▼

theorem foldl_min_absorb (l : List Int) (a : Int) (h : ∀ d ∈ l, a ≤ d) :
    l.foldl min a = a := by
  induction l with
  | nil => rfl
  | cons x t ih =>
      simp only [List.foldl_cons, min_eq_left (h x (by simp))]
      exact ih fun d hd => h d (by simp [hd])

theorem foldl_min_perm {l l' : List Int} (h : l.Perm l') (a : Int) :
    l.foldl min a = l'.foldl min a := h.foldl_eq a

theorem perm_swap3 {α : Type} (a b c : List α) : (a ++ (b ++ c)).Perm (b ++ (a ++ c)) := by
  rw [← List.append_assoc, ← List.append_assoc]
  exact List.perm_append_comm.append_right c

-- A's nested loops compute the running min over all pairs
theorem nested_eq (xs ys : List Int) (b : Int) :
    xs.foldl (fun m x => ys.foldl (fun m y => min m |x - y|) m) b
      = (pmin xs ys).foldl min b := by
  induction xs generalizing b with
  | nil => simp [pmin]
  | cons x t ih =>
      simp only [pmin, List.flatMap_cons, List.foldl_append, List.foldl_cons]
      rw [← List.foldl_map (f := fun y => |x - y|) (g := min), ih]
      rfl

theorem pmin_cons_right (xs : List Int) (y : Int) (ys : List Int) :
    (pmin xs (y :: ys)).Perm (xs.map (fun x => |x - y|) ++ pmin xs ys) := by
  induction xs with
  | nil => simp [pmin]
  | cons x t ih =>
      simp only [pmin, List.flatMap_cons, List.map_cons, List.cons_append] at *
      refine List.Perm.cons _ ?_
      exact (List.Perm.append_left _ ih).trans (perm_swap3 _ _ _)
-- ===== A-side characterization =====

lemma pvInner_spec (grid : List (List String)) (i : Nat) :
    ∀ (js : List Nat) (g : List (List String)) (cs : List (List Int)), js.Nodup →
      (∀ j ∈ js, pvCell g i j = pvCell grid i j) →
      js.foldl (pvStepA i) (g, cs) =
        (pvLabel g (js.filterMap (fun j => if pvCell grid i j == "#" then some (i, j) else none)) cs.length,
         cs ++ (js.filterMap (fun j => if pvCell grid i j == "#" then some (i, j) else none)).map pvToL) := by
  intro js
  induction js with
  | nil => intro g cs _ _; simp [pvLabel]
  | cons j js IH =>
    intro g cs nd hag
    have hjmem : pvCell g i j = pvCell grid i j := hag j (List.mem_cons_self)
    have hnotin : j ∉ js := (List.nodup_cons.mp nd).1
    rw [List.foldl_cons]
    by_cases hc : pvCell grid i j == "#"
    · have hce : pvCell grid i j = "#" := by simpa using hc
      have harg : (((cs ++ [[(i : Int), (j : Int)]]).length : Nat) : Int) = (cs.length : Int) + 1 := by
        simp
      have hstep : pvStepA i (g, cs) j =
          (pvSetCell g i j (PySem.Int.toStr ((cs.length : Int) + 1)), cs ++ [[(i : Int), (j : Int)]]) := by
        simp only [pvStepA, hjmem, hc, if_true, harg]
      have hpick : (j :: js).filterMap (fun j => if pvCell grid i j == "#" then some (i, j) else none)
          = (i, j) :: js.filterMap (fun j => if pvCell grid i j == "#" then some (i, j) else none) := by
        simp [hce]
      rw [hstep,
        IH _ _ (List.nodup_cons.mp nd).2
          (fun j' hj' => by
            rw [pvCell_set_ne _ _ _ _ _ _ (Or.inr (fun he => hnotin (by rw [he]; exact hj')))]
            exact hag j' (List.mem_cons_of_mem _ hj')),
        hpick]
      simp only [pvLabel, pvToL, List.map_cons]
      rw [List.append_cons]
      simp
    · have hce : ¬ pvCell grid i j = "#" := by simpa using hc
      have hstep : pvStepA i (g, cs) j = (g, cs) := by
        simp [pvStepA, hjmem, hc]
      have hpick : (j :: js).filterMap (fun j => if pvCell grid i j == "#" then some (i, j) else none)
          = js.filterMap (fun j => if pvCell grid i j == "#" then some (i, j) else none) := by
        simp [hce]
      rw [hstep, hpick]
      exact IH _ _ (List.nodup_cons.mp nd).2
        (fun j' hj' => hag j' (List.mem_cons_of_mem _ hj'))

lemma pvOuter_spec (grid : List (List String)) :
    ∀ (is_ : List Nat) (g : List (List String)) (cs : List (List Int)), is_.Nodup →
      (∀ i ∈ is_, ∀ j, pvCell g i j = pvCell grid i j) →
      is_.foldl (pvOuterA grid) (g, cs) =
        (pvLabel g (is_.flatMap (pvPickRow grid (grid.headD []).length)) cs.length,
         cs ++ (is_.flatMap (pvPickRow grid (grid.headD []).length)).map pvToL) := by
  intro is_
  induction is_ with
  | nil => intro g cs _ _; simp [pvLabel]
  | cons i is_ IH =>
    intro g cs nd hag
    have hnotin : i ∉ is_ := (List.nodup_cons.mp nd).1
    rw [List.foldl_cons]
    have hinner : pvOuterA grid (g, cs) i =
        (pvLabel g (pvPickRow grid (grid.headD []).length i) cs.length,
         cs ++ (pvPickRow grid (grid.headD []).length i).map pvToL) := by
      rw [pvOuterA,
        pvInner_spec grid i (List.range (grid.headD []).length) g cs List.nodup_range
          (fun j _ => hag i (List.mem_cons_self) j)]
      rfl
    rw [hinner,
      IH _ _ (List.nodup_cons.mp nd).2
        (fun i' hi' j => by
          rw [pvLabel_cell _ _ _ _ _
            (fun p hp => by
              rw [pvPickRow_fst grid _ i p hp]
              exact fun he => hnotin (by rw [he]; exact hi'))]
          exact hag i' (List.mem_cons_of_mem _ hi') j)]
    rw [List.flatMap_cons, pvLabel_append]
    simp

▲

Goal of the exercise:
Every entry above should be transcribed exactly as it appears.

Response for this exercise:
theorem foldl_min_absorb (l : List Int) (a : Int) (h : ∀ d ∈ l, a ≤ d) :
    l.foldl min a = a := by
  induction l with
  | nil => rfl
  | cons x t ih =>
      simp only [List.foldl_cons, min_eq_left (h x (by simp))]
      exact ih fun d hd => h d (by simp [hd])

theorem foldl_min_perm {l l' : List Int} (h : l.Perm l') (a : Int) :
    l.foldl min a = l'.foldl min a := h.foldl_eq a

theorem perm_swap3 {α : Type} (a b c : List α) : (a ++ (b ++ c)).Perm (b ++ (a ++ c)) := by
  rw [← List.append_assoc, ← List.append_assoc]
  exact List.perm_append_comm.append_right c

-- A's nested loops compute the running min over all pairs
theorem nested_eq (xs ys : List Int) (b : Int) :
    xs.foldl (fun m x => ys.foldl (fun m y => min m |x - y|) m) b
      = (pmin xs ys).foldl min b := by
  induction xs generalizing b with
  | nil => simp [pmin]
  | cons x t ih =>
      simp only [pmin, List.flatMap_cons, List.foldl_append, List.foldl_cons]
      rw [← List.foldl_map (f := fun y => |x - y|) (g := min), ih]
      rfl

theorem pmin_cons_right (xs : List Int) (y : Int) (ys : List Int) :
    (pmin xs (y :: ys)).Perm (xs.map (fun x => |x - y|) ++ pmin xs ys) := by
  induction xs with
  | nil => simp [pmin]
  | cons x t ih =>
      simp only [pmin, List.flatMap_cons, List.map_cons, List.cons_append] at *
      refine List.Perm.cons _ ?_
      exact (List.Perm.append_left _ ih).trans (perm_swap3 _ _ _)
-- ===== A-side characterization =====

lemma pvInner_spec (grid : List (List String)) (i : Nat) :
    ∀ (js : List Nat) (g : List (List String)) (cs : List (List Int)), js.Nodup →
      (∀ j ∈ js, pvCell g i j = pvCell grid i j) →
      js.foldl (pvStepA i) (g, cs) =
        (pvLabel g (js.filterMap (fun j => if pvCell grid i j == "#" then some (i, j) else none)) cs.length,
         cs ++ (js.filterMap (fun j => if pvCell grid i j == "#" then some (i, j) else none)).map pvToL) := by
  intro js
  induction js with
  | nil => intro g cs _ _; simp [pvLabel]
  | cons j js IH =>
    intro g cs nd hag
    have hjmem : pvCell g i j = pvCell grid i j := hag j (List.mem_cons_self)
    have hnotin : j ∉ js := (List.nodup_cons.mp nd).1
    rw [List.foldl_cons]
    by_cases hc : pvCell grid i j == "#"
    · have hce : pvCell grid i j = "#" := by simpa using hc
      have harg : (((cs ++ [[(i : Int), (j : Int)]]).length : Nat) : Int) = (cs.length : Int) + 1 := by
        simp
      have hstep : pvStepA i (g, cs) j =
          (pvSetCell g i j (PySem.Int.toStr ((cs.length : Int) + 1)), cs ++ [[(i : Int), (j : Int)]]) := by
        simp only [pvStepA, hjmem, hc, if_true, harg]
      have hpick : (j :: js).filterMap (fun j => if pvCell grid i j == "#" then some (i, j) else none)
          = (i, j) :: js.filterMap (fun j => if pvCell grid i j == "#" then some (i, j) else none) := by
        simp [hce]
      rw [hstep,
        IH _ _ (List.nodup_cons.mp nd).2
          (fun j' hj' => by
            rw [pvCell_set_ne _ _ _ _ _ _ (Or.inr (fun he => hnotin (by rw [he]; exact hj')))]
            exact hag j' (List.mem_cons_of_mem _ hj')),
        hpick]
      simp only [pvLabel, pvToL, List.map_cons]
      rw [List.append_cons]
      simp
    · have hce : ¬ pvCell grid i j = "#" := by simpa using hc
      have hstep : pvStepA i (g, cs) j = (g, cs) := by
        simp [pvStepA, hjmem, hc]
      have hpick : (j :: js).filterMap (fun j => if pvCell grid i j == "#" then some (i, j) else none)
          = js.filterMap (fun j => if pvCell grid i j == "#" then some (i, j) else none) := by
        simp [hce]
      rw [hstep, hpick]
      exact IH _ _ (List.nodup_cons.mp nd).2
        (fun j' hj' => hag j' (List.mem_cons_of_mem _ hj'))

lemma pvOuter_spec (grid : List (List String)) :
    ∀ (is_ : List Nat) (g : List (List String)) (cs : List (List Int)), is_.Nodup →
      (∀ i ∈ is_, ∀ j, pvCell g i j = pvCell grid i j) →
      is_.foldl (pvOuterA grid) (g, cs) =
        (pvLabel g (is_.flatMap (pvPickRow grid (grid.headD []).length)) cs.length,
         cs ++ (is_.flatMap (pvPickRow grid (grid.headD []).length)).map pvToL) := by
  intro is_
  induction is_ with
  | nil => intro g cs _ _; simp [pvLabel]
  | cons i is_ IH =>
    intro g cs nd hag
    have hnotin : i ∉ is_ := (List.nodup_cons.mp nd).1
    rw [List.foldl_cons]
    have hinner : pvOuterA grid (g, cs) i =
        (pvLabel g (pvPickRow grid (grid.headD []).length i) cs.length,
         cs ++ (pvPickRow grid (grid.headD []).length i).map pvToL) := by
      rw [pvOuterA,
        pvInner_spec grid i (List.range (grid.headD []).length) g cs List.nodup_range
          (fun j _ => hag i (List.mem_cons_self) j)]
      rfl
    rw [hinner,
      IH _ _ (List.nodup_cons.mp nd).2
        (fun i' hi' j => by
          rw [pvLabel_cell _ _ _ _ _
            (fun p hp => by
              rw [pvPickRow_fst grid _ i p hp]
              exact fun he => hnotin (by rw [he]; exact hi'))]
          exact hag i' (List.mem_cons_of_mem _ hi') j)]
    rw [List.flatMap_cons, pvLabel_append]
    simp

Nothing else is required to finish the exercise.